IMPERIAL CONSTRUCTION MANAGEMENT CORPORATION, GUY CLEVELAND, and D.J. ELECTRIC, Plaintiffs,
v.
LABORERS INTERNATIONAL UNION OF NORTH AMERICA LOCAL 96; INTERNATIONAL UNION OF OPERATING ENGINEERS LOCAL 150; INTERNATIONAL BROTHERHOOD OF ELECTRICAL WORKERS, AFL-CIO, LOCAL 701; DUPAGE COUNTY BUILDING AND CONSTRUCTION TRADES COUNCIL, Defendants


Rovner United States District Judge.


The opinion of the court was delivered by: ROVNER

bILANA DIAMOND ROVNER, UNITED STATES DISTRICT JUDGE

 I. INTRODUCTION

 This is an antitrust action brought by Imperial Construction Management Corporation ("Imperial"), Imperial's sole owner Guy Cleveland, and D.J. Electric against Laborers International Union of North America, Local 96 ("Laborers Local 96"), International Union of Operating Engineers, Local 150 ("Engineers Local 150"), International Brotherhood of Electrical Workers, AFL-CIO, Local 701 ("IBEW Local 701"), and the DuPage County Building and Construction Trades Council ("Trades Council"). Pending are (1) defendants' motion for dismissal or summary judgment, which raises issues concerning the labor exemptions from the antitrust laws, and (2) defendants' subsequently-filed motion for judgment on the pleadings, which raises issues of res judicata and collateral estoppel. The parties agree that the second motion should be disposed of before the first motion is considered. For the reasons described below, the Court denies both motions.

 II. FACTS *fn1"

 A. Facts Relating to Imperial

 At the times relevant to this action, Imperial was engaged in managing the construction of a Travel Lodge Motel complex pursuant to a contract with the Carol Stream Motel Associates. The construction site was in Carol Stream, in DuPage County, Illinois.
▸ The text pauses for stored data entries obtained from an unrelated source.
-- pv_equiv track=rewrite | github.com/shubham14/Coding_Contest_solutions | DS-Algo/amazon_practice.py | optimalDistance
-- ===== SOURCE A (Python) =====
-- def optimalDistance(maxTravelDist, forwardRouteDist, returnRouteDist):
--     ans = []
--     temp = -1
--     for i in range(len(forwardRouteDist)):
--         for j in range(len(returnRouteDist)):
--             sum_dist = forwardRouteDist[i][1] + returnRouteDist[j][1]
--             if sum_dist <= maxTravelDist:
--                 if temp < sum_dist:
--                     temp = sum_dist
--                     ans = []
--                     ans.append([i + 1, j + 1])
--                 elif temp == sum_dist:
--                     ans.append([i + 1, j + 1])
--     return ans
-- ===== SOURCE B (Python) =====
-- def optimalDistance(maxTravelDist, forwardRouteDist, returnRouteDist):
--     # Two-phase: find the best eligible sum once, then collect matching
--     # pairs via an index-list dictionary keyed by return distance.
--     if not forwardRouteDist or not returnRouteDist:
--         return []
--     fs = [row[1] for row in forwardRouteDist]
--     rs = [row[1] for row in returnRouteDist]
--     best = max([-1] + [f + r for f in fs for r in rs if f + r <= maxTravelDist])
--     if maxTravelDist < best:
--         return []
--     jd = {}
--     for j, r in enumerate(rs):
--         jd[r] = jd.get(r, []) + [j + 1]
--     return [[i + 1, j] for i, f in enumerate(fs) for j in jd.get(best - f, [])]
-- ===== Notes on version B (the rewrite author's own statement) =====
-- stated objective: alternative
-- what changed: Replaces A's single pass that maintains and resets a best-pair list with a two-phase algorithm: one max-scan finds the best eligible sum, then pairs are collected via a dictionary mapping each return distance to its 1-based index list, so the result list is never rebuilt.
import Mathlib
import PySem

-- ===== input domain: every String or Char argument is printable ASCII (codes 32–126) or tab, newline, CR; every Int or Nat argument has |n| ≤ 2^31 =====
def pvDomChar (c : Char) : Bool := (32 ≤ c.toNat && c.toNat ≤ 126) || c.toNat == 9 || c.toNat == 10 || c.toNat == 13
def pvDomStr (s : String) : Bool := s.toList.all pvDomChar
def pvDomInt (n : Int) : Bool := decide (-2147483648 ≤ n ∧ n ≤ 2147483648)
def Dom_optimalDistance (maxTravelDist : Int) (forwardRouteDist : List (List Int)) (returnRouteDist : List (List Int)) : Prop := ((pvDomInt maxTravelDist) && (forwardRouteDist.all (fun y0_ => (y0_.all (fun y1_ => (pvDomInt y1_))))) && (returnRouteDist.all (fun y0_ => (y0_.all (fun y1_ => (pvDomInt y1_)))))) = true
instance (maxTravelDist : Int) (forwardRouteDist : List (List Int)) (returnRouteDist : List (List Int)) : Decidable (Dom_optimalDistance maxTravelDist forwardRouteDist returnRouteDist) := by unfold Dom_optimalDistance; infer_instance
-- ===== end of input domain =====

set_option maxRecDepth 8000
-- B replaces A's single pass (running best + reset-and-rebuild answer list) by a two-phase
-- algorithm: a max-scan for the best eligible sum, then collection of the matching pairs via a
-- dictionary mapping each return distance to its 1-based index list (objective: alternative).

-- ===== PORT A =====
def optimalDistance (maxTravelDist : Int) (forwardRouteDist : List (List Int)) (returnRouteDist : List (List Int)) : List (List Int) :=
  ((PySem.List.pyRange 0 (forwardRouteDist.length : Int) 1).foldl (fun st i =>
    (PySem.List.pyRange 0 (returnRouteDist.length : Int) 1).foldl (fun st j =>
      let sum_dist := PySem.List.pyGetD (PySem.List.pyGetD forwardRouteDist i []) 1 0
                    + PySem.List.pyGetD (PySem.List.pyGetD returnRouteDist j []) 1 0
      if sum_dist ≤ maxTravelDist then
        if st.2 < sum_dist then ([[i + 1, j + 1]], sum_dist)
        else if st.2 = sum_dist then (st.1 ++ [[i + 1, j + 1]], st.2)
        else st
      else st) st) (([] : List (List Int)), (-1 : Int))).1

-- ===== PORT B =====
def optimalDistance_alt (maxTravelDist : Int) (forwardRouteDist : List (List Int)) (returnRouteDist : List (List Int)) : List (List Int) :=
  if forwardRouteDist = [] ∨ returnRouteDist = [] then []
  else
    let fs := forwardRouteDist.map (fun row => PySem.List.pyGetD row 1 0)
    let rs := returnRouteDist.map (fun row => PySem.List.pyGetD row 1 0)
    let best := (PySem.List.max? ((-1 : Int) ::
      fs.flatMap (fun f => (rs.map (fun r => f + r)).filter (fun s => s ≤ maxTravelDist)))
      (fun x => x)).getD 0
    if maxTravelDist < best then []
    else
      let jd := (PySem.List.enumerate rs 0).foldl
        (fun d p => d.modify p.2 ([] : List Int) (fun l => l ++ [p.1 + 1])) PySem.Dict.empty
      (PySem.List.enumerate fs 0).flatMap (fun p =>
        (jd.getD (best - p.2) []).map (fun j => [p.1 + 1, j]))

-- ===== PRECONDITION & SPEC =====
-- Pre_ excludes exactly the inputs on which the Python A raises IndexError: both route lists
-- nonempty (so row[1] is actually evaluated) while some row has fewer than 2 entries.
def Pre_optimalDistance (maxTravelDist : Int) (forwardRouteDist : List (List Int)) (returnRouteDist : List (List Int)) : Prop :=
  forwardRouteDist = [] ∨ returnRouteDist = [] ∨
    ((∀ row ∈ forwardRouteDist, 2 ≤ row.length) ∧ (∀ row ∈ returnRouteDist, 2 ≤ row.length))
instance (maxTravelDist : Int) (forwardRouteDist : List (List Int)) (returnRouteDist : List (List Int)) : Decidable (Pre_optimalDistance maxTravelDist forwardRouteDist returnRouteDist) := by unfold Pre_optimalDistance; infer_instance
def pvWitness_optimalDistance : Int × List (List Int) × List (List Int) :=
  (10, [[1, 2], [3, 4]], [[1, 3], [2, 6]])
def Spec_optimalDistance (maxTravelDist : Int) (forwardRouteDist : List (List Int)) (returnRouteDist : List (List Int)) (out : List (List Int)) : Prop := out = optimalDistance_alt maxTravelDist forwardRouteDist returnRouteDist
instance (maxTravelDist : Int) (forwardRouteDist : List (List Int)) (returnRouteDist : List (List Int)) (out : List (List Int)) : Decidable (Spec_optimalDistance maxTravelDist forwardRouteDist returnRouteDist out) := by unfold Spec_optimalDistance; infer_instance

-- ===== CLAIM (what is proved, stated in full; the proofs are below) =====
def Claim_equal_optimalDistance : Prop := ∀ (maxTravelDist : Int) (forwardRouteDist : List (List Int)) (returnRouteDist : List (List Int)), Dom_optimalDistance maxTravelDist forwardRouteDist returnRouteDist → Pre_optimalDistance maxTravelDist forwardRouteDist returnRouteDist → Spec_optimalDistance maxTravelDist forwardRouteDist returnRouteDist (optimalDistance maxTravelDist forwardRouteDist returnRouteDist)

-- ===== LEMMAS AND PROOFS =====

-- value of row[1] (with default), shared abbreviation for the proofs
def pvVal (row : List Int) : Int := PySem.List.pyGetD row 1 0

-- the "running best" update of A's loop, on a bare sum
def pvStepT (m t s : Int) : Int := if s ≤ m ∧ t < s then s else t

-- A's loop step on an (output row, sum) item
def pvStepA (m : Int) (st : List (List Int) × Int) (x : List Int × Int) : List (List Int) × Int :=
  if x.2 ≤ m then
    if st.2 < x.2 then ([x.1], x.2)
    else if st.2 = x.2 then (st.1 ++ [x.1], st.2)
    else st
  else st

theorem pvT_le (m : Int) : ∀ (S : List Int) (t : Int), t ≤ S.foldl (pvStepT m) t := by
  intro S
  induction S with
  | nil => intro t; simp
  | cons s S ih =>
    intro t
    have h := ih (pvStepT m t s)
    have : t ≤ pvStepT m t s := by unfold pvStepT; split <;> omega
    simpa using le_trans this h

theorem pvT_cases (m : Int) : ∀ (S : List Int) (t : Int),
    S.foldl (pvStepT m) t = t ∨ S.foldl (pvStepT m) t ≤ m := by
  intro S
  induction S with
  | nil => intro t; left; rfl
  | cons s S ih =>
    intro t
    rcases ih (pvStepT m t s) with h | h
    · simp only [List.foldl_cons] at *
      rw [h]
      unfold pvStepT; split
      · right; omega
      · left; rfl
    · right; simpa using h

-- the main invariant of A's loop over any item list
theorem pvFoldA_char (m : Int) : ∀ (L : List (List Int × Int)) (a : List (List Int)) (t : Int),
    L.foldl (pvStepA m) (a, t) =
      ((if t = (L.map (·.2)).foldl (pvStepT m) t then a else []) ++
        (L.filter (fun x => decide (x.2 ≤ m) && decide (x.2 = (L.map (·.2)).foldl (pvStepT m) t))).map (·.1),
       (L.map (·.2)).foldl (pvStepT m) t) := by
  intro L
  induction L with
  | nil => intro a t; simp
  | cons x L ih =>
    intro a t
    simp only [List.foldl_cons, List.map_cons, List.filter_cons]
    by_cases he : x.2 ≤ m
    · by_cases hlt : t < x.2
      · have hstep : pvStepA m (a, t) x = ([x.1], x.2) := by
          unfold pvStepA; simp [he, hlt]
        have hT : pvStepT m t x.2 = x.2 := by unfold pvStepT; simp [he, hlt]
        rw [hstep]; simp only [hT]; rw [ih]
        set T := (L.map (·.2)).foldl (pvStepT m) x.2 with hTdef
        have hle : x.2 ≤ T := pvT_le m _ _
        have hne : t ≠ T := by omega
        by_cases hx : x.2 = T
        · have hTm : T ≤ m := by omega
          simp [hx, hne, hTm]
        · simp [hx, hne, he]
      · by_cases heq : t = x.2
        · have hstep : pvStepA m (a, t) x = (a ++ [x.1], t) := by
            unfold pvStepA; simp [he, heq]
          have hT : pvStepT m t x.2 = t := by unfold pvStepT; simp [hlt]
          rw [hstep]; simp only [hT]; rw [ih]
          set T := (L.map (·.2)).foldl (pvStepT m) t with hTdef
          by_cases hx : t = T
          · have hTm : T ≤ m := by omega
            simp [← heq, hx, hTm]
          · simp [← heq, hx]
        · -- x.2 < t : item ignored
          have hstep : pvStepA m (a, t) x = (a, t) := by
            unfold pvStepA; simp [he, hlt, heq]
          have hT : pvStepT m t x.2 = t := by unfold pvStepT; simp [hlt]
          rw [hstep]; simp only [hT]; rw [ih]
          set T := (L.map (·.2)).foldl (pvStepT m) t with hTdef
          have hle : t ≤ T := pvT_le m _ _
          have hx : ¬ (x.2 = T) := by omega
          simp [hx]
    · have hstep : pvStepA m (a, t) x = (a, t) := by
        unfold pvStepA; simp [he]
      have hT : pvStepT m t x.2 = t := by unfold pvStepT; simp [he]
      rw [hstep]; simp only [hT]; rw [ih]
      simp [he]

-- running best = max over the eligible (filtered) sums
theorem pvT_eq_max (m : Int) : ∀ (S : List Int) (t : Int),
    S.foldl (pvStepT m) t = (S.filter (fun s => decide (s ≤ m))).foldl max t := by
  intro S
  induction S with
  | nil => intro t; rfl
  | cons s S ih =>
    intro t
    simp only [List.foldl_cons, List.filter_cons]
    by_cases he : s ≤ m
    · have : pvStepT m t s = max t s := by
        unfold pvStepT
        by_cases h : t < s
        · simp [he, h, max_eq_right (le_of_lt h)]
        · simp [he, h, max_eq_left (by omega : s ≤ t)]
      simp [he, this, ih]
    · have : pvStepT m t s = t := by unfold pvStepT; simp [he]
      simp [he, this, ih]

-- enumerate commutes with map on the values
theorem pvEnumerate_map {α β : Type} (g : α → β) : ∀ (l : List α) (s : Int),
    PySem.List.enumerate (l.map g) s = (PySem.List.enumerate l s).map (fun p => (p.1, g p.2)) := by
  intro l
  induction l with
  | nil => intro s; simp [PySem.List.enumerate]
  | cons x l ih => intro s; simp [PySem.List.enumerate_cons, ih]

-- the grouping dictionary of B: lookup returns the 1-based indices of matching values, in order
theorem pvJd_getD : ∀ (l : List Int) (s : Int) (d : PySem.Dict Int (List Int)) (v : Int),
    ((PySem.List.enumerate l s).foldl
        (fun d p => d.modify p.2 ([] : List Int) (fun a => a ++ [p.1 + 1])) d).getD v []
      = d.getD v [] ++
        ((PySem.List.enumerate l s).filter (fun p => decide (p.2 = v))).map (fun p => p.1 + 1) := by
  intro l
  induction l with
  | nil => intro s d v; simp [PySem.List.enumerate]
  | cons x l ih =>
    intro s d v
    simp only [PySem.List.enumerate_cons, List.foldl_cons, List.filter_cons]
    rw [ih]
    by_cases hv : x = v
    · subst hv
      simp
    · have : ¬ ((x : Int) = v) := hv
      simp [PySem.Dict.getD_modify, hv, Ne.symm hv]

-- A rewritten as a single fold over the flattened (output row, sum) item list
theorem pvA_eq_fold (m : Int) (fwd ret : List (List Int)) :
    optimalDistance m fwd ret =
      (((PySem.List.enumerate fwd 0).flatMap (fun p =>
          (PySem.List.enumerate ret 0).map (fun q =>
            ([p.1 + 1, q.1 + 1], pvVal p.2 + pvVal q.2)))).foldl (pvStepA m)
        (([] : List (List Int)), (-1 : Int))).1 := by
  unfold optimalDistance
  rw [PySem.List.enumerate_eq_map_pyRange fwd ([] : List Int),
      PySem.List.enumerate_eq_map_pyRange ret ([] : List Int)]
  simp only [List.flatMap_map, List.map_map, List.foldl_flatMap, List.foldl_map, PySem.List.len]
  rfl

-- the item list of pvA_eq_fold, named for the final proof
def pvItems (fwd ret : List (List Int)) : List (List Int × Int) :=
  (PySem.List.enumerate fwd 0).flatMap (fun p =>
    (PySem.List.enumerate ret 0).map (fun q =>
      ([p.1 + 1, q.1 + 1], pvVal p.2 + pvVal q.2)))

-- map over enumerate projects back to a plain map
theorem pvMapEnum {α β : Type} (g : α → β) : ∀ (l : List α) (s : Int),
    (PySem.List.enumerate l s).map (fun p => g p.2) = l.map g := by
  intro l
  induction l with
  | nil => intro s; simp [PySem.List.enumerate]
  | cons x l ih => intro s; simp [PySem.List.enumerate_cons, ih]

-- the best eligible sum B computes equals the running best of A
theorem pvBest_eq (m : Int) (fwd ret : List (List Int)) :
    ((fwd.map pvVal).flatMap (fun f =>
        (((ret.map pvVal)).map (fun r => f + r)).filter (fun s => decide (s ≤ m)))).foldl max (-1)
      = ((pvItems fwd ret).map (·.2)).foldl (pvStepT m) (-1) := by
  rw [pvT_eq_max]
  congr 1
  unfold pvItems
  simp only [List.map_flatMap, List.map_map, List.filter_flatMap]
  rw [← pvMapEnum pvVal fwd 0, List.flatMap_map]
  congr 1
  funext p
  congr 1
  exact (pvMapEnum (fun row => pvVal p.2 + pvVal row) ret 0).symm

-- ===== VERDICT (by name: the statement is the Claim_ definition above) =====
theorem optimalDistance_spec : Claim_equal_optimalDistance := by
  intro m fwd ret _hdom _hpre
  unfold Spec_optimalDistance optimalDistance_alt
  by_cases hnil : fwd = [] ∨ ret = []
  · rw [if_pos hnil]
    rcases hnil with h | h <;> subst h <;>
      simp [pvA_eq_fold, PySem.List.enumerate, List.flatMap]
  · rw [if_neg hnil]
    simp only [show (fun row => PySem.List.pyGetD row 1 0) = pvVal from rfl]
    rw [PySem.List.max?_id_cons, Option.getD_some]
    rw [pvA_eq_fold m fwd ret]
    rw [show ((PySem.List.enumerate fwd 0).flatMap (fun p =>
          (PySem.List.enumerate ret 0).map (fun q =>
            ([p.1 + 1, q.1 + 1], pvVal p.2 + pvVal q.2)))) = pvItems fwd ret from rfl]
    rw [pvFoldA_char m (pvItems fwd ret) [] (-1)]
    rw [← pvBest_eq m fwd ret]
    set best := ((fwd.map pvVal).flatMap (fun f =>
        (((ret.map pvVal)).map (fun r => f + r)).filter (fun s => decide (s ≤ m)))).foldl max (-1) with hbest
    simp only [ite_self, List.nil_append]
    by_cases hlt : m < best
    · rw [if_pos hlt]
      have hcase : best = -1 ∨ best ≤ m := by
        rw [hbest, pvBest_eq]; exact pvT_cases m _ _
      have hb1 : best = -1 := hcase.elim (fun h => h) (fun h => by omega)
      rw [List.map_eq_nil_iff, List.filter_eq_nil_iff]
      intro x _hx
      simp only [Bool.and_eq_true, decide_eq_true_eq, not_and]
      omega
    · rw [if_neg hlt]
      simp only [pvJd_getD, PySem.Dict.getD_empty, List.nil_append]
      simp only [pvEnumerate_map pvVal]
      unfold pvItems
      simp only [List.filter_flatMap, List.filter_map, List.map_flatMap, List.flatMap_map,
        List.map_map]
      congr 1
      funext p
      congr 1
      apply List.filter_congr
      intro q _
      simp only [Function.comp_apply, ← Bool.decide_and, decide_eq_decide]
      constructor <;> (intro h'; omega)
Defendants engaged in a series of picketing actions at the site, as follows:

 
(a) From about October 5 through October 12 and October 18 through October 25, 1984, pickets were placed indicating that Laborers Local 96 had a labor dispute with B & A Sewer and Excavating Company ("B & A Sewer"), a non-union subcontractor which was performing work at the site;
 
(b) On November 12, 1984, pickets were placed falsely indicating that Laborers Local 96 was on strike against B & A Sewer;
 
(c) From December 4 through December 6, 1984, pickets were placed falsely indicating that Laborers Local 96 had a dispute with Imperial regarding area wage standards;
 
(d) From about December 10 through December 23, 1984, pickets were placed falsely indicating that Laborers Local 96 had a dispute with General Mechanical Contractors ("General"), a non-union contractor, regarding area wage standards (the Complaint does not specify the role of General at the site);
 
(e) From December 23, 1984, through January 11, 1985, pickets were placed falsely indicating that Laborers Local 96 had an area standards labor dispute with Imperial;
 
(f) From January 14 through March 26, 1985, pickets were placed falsely indicating that IBEW Local 701 was on strike against "the electrical contractor," and, later, against Rob Roy Electrical Company, a non-union contractor.

 In addition to this picketing, defendants allegedly threatened numerous suppliers that their businesses would be damaged if they crossed picket lines at the site. They also told the president of one subcontractor that he must sign a union contract if he wanted to work in DuPage County. They threatened General with economic reprisals because it did not have a contract with Laborers Local 96. (Paragraph 19(b) of the Complaint alleges that it "did have" such a contract; the Court assumes this is a typographical error and that it did not have a contract.) They threatened individual crane operators that they would be denied future work if they crossed picket lines. They threatened Imperial and General that the site would be shut down if they did not sign a union contract and accede to other union demands. (The Complaint does not specify what type of union contract, or what other union demands, were at issue.) They threatened one of the owners of the construction project that the project would be harmed if he did not get rid of non-union contractors, including Imperial.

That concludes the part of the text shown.